Residents voice concern over High Springs City Commission’s vote to accept grant that requires properties outside the city limits to connect to new water system


HIGH SPRINGS, Fla. – The High Springs City Commission held a meeting on March 9, where they voted 4-1 in favor of an ordinance to create a new utility district and expand the city’s service area along an unincorporated three-mile section of CR 236, from the city of High Springs to the I-75/CR 236 interchange. The utility district will be funded by a wastewater grant that the city was recently awarded through the Department of Environmental Protection, in the amount of $2,484,600. The commission is also working on obtaining an additional grant that would allot $4,156,400 for a (drinking) water line to run alongside the wastewater line. Ordinance 2023-02 reads, in part:

An ordinance pursuant to Chapter 180, Florida Statutes creating a city of High Springs utilities service district; establishing the boundaries of the district; authorizing the extension of municipal utilities within the district; requiring all persons or corporations living or doing business within the district to connect to the city water and wastewater system within 365 days of availability; and providing an effective date.”

The controversy arose from the fact that the ordinance would affect all property owners whose property line comes within 250 feet of the wastewater service line.
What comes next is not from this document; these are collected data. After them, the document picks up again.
-- pv_equiv track=rewrite | github.com/rewinter799/STAT_37830 | hw0-rewinter799/egyptian.py | egyptian_multiplication
-- ===== SOURCE A (Python) =====
-- def egyptian_multiplication(a, n):
--     """
--     Returns the product a * n.
--
--     Assume n is a nonegative integer.
--     """
--     def isodd(n):
--         """
--         returns True if n is odd
--         """
--         return n & 0x1 == 1
--
--     if n == 1:
--         return a
--     if n == 0:
--         return 0
--
--     if isodd(n):
--         return egyptian_multiplication(a + a, n // 2) + a
--     else:
--         return egyptian_multiplication(a + a, n // 2)
-- ===== SOURCE B (Python) =====
-- def egyptian_multiplication(a, n):
--     """Returns the product a * n (n a nonnegative integer), iteratively."""
--     acc = 0
--     while n > 0:
--         if n & 1:
--             acc += a
--         a += a
--         n //= 2
--     return acc
-- ===== Notes on version B (the rewrite author's own statement) =====
-- stated objective: idiomatic
-- what changed: Replaces the doubling/halving recursion (which adds the odd-step 'a' contributions on the way back up) with a single explicit while-loop that accumulates them in an accumulator.
import Mathlib
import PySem

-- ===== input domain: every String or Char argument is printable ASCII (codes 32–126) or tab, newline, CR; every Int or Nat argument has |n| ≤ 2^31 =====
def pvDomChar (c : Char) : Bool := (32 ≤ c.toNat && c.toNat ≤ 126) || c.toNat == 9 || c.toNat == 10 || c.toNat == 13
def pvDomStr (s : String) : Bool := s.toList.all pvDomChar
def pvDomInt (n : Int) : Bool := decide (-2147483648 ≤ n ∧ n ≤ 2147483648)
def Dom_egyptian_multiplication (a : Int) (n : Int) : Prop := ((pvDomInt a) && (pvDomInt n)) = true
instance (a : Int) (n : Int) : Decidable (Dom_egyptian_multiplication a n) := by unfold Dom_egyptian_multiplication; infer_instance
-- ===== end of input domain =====

-- B replaces A's doubling/halving recursion by an explicit while-loop with an accumulator (same results for n ≥ 0).


-- ===== PORT A =====
-- inner helper isodd: Python 'n & 0x1 == 1'; for Python ints n & 1 = n % 2 exactly
-- (floor mod, positive divisor), ported as PySem.Int.mod n 2 == 1.
def pyIsodd (n : Int) : Bool := PySem.Int.mod n 2 == 1

-- Python A recurses forever (RecursionError) for n < 0; the 'n < 0 → 0' branch is a
-- totality guard only, those inputs are outside Pre_.
def egyptian_multiplication (a : Int) (n : Int) : Int :=
  if n = 1 then a
  else if n = 0 then 0
  else if n < 0 then 0
  else if pyIsodd n then egyptian_multiplication (a + a) (PySem.Int.floordiv n 2) + a
  else egyptian_multiplication (a + a) (PySem.Int.floordiv n 2)
termination_by n.toNat
decreasing_by
  all_goals rw [PySem.Int.floordiv_eq_ediv_of_pos (by omega)]; omega

-- ===== PORT B =====
-- while n > 0: if n & 1: acc += a; a += a; n //= 2   (n & 1 ported as PySem.Int.mod n 2 ≠ 0)
def egyptianLoop (acc : Int) (a : Int) (n : Int) : Int :=
  if 0 < n then
    egyptianLoop (if PySem.Int.mod n 2 ≠ 0 then acc + a else acc) (a + a) (PySem.Int.floordiv n 2)
  else acc
termination_by n.toNat
decreasing_by rw [PySem.Int.floordiv_eq_ediv_of_pos (by omega)]; omega

def egyptian_multiplication_alt (a : Int) (n : Int) : Int := egyptianLoop 0 a n

-- ===== PRECONDITION & SPEC =====
-- Pre_ excludes n < 0: there Python A recurses forever (RecursionError).
def Pre_egyptian_multiplication (a : Int) (n : Int) : Prop := 0 ≤ n
instance (a : Int) (n : Int) : Decidable (Pre_egyptian_multiplication a n) := by unfold Pre_egyptian_multiplication; infer_instance
def pvWitness_egyptian_multiplication : Int × Int := (7, 13)

def Spec_egyptian_multiplication (a : Int) (n : Int) (out : Int) : Prop := out = egyptian_multiplication_alt a n
instance (a : Int) (n : Int) (out : Int) : Decidable (Spec_egyptian_multiplication a n out) := by unfold Spec_egyptian_multiplication; infer_instance

-- ===== CLAIM (what is proved, stated in full; the proofs are below) =====
def Claim_equal_egyptian_multiplication : Prop := ∀ (a : Int) (n : Int), Dom_egyptian_multiplication a n → Pre_egyptian_multiplication a n → Spec_egyptian_multiplication a n (egyptian_multiplication a n)


-- ===== LEMMAS AND PROOFS =====

-- Loop invariant: for n ≥ 0 the loop adds A's recursive result onto the accumulator.
theorem egyptianLoop_eq_aux : ∀ (k : Nat) (n : Int), n.toNat = k → 0 ≤ n → ∀ (acc a : Int),
    egyptianLoop acc a n = acc + egyptian_multiplication a n := by
  intro k
  induction k using Nat.strong_induction_on with
  | _ k ih =>
    intro n hk hn acc a
    rw [egyptianLoop, egyptian_multiplication]
    by_cases h1 : n = 1
    · subst h1; simp [egyptianLoop, PySem.Int.floordiv]
    · by_cases h0 : n = 0
      · subst h0; simp
      · have h2 : 2 ≤ n := by omega
        have hd : PySem.Int.floordiv n 2 = n / 2 :=
          PySem.Int.floordiv_eq_ediv_of_pos (by omega)
        have hm : PySem.Int.mod n 2 = n % 2 :=
          PySem.Int.mod_eq_emod_of_pos (by omega)
        have hrec := ih (n / 2).toNat (by omega) (n / 2) rfl (by omega)
        simp only [if_pos (show 0 < n by omega), if_neg h1, if_neg h0,
          if_neg (show ¬ n < 0 by omega), hd, hm]
        by_cases ho : n % 2 = 0
        · simp [pyIsodd, ho, hrec]
        · have ho1 : n % 2 = 1 := by omega
          simp [pyIsodd, ho1, hrec]; ring

theorem egyptianLoop_eq (n : Int) (hn : 0 ≤ n) (acc a : Int) :
    egyptianLoop acc a n = acc + egyptian_multiplication a n :=
  egyptianLoop_eq_aux n.toNat n rfl hn acc a

-- ===== VERDICT (by name: the statement is the Claim_ definition above) =====
theorem egyptian_multiplication_spec : Claim_equal_egyptian_multiplication := by
  intro a n _ hpre
  show egyptian_multiplication a n = egyptian_multiplication_alt a n
  rw [egyptian_multiplication_alt, egyptianLoop_eq n hpre, zero_add]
As the ordinance currently reads, these property owners would be forced to connect to the new municipal water and wastewater system within one year of completion. The following slide was shown during the meeting and provides additional details:

Below is the map that was presented at the meeting. A notation on the agenda read: “Staff is still securing the legal description and a map. These will be provided.” The section in green indicates the impacted area.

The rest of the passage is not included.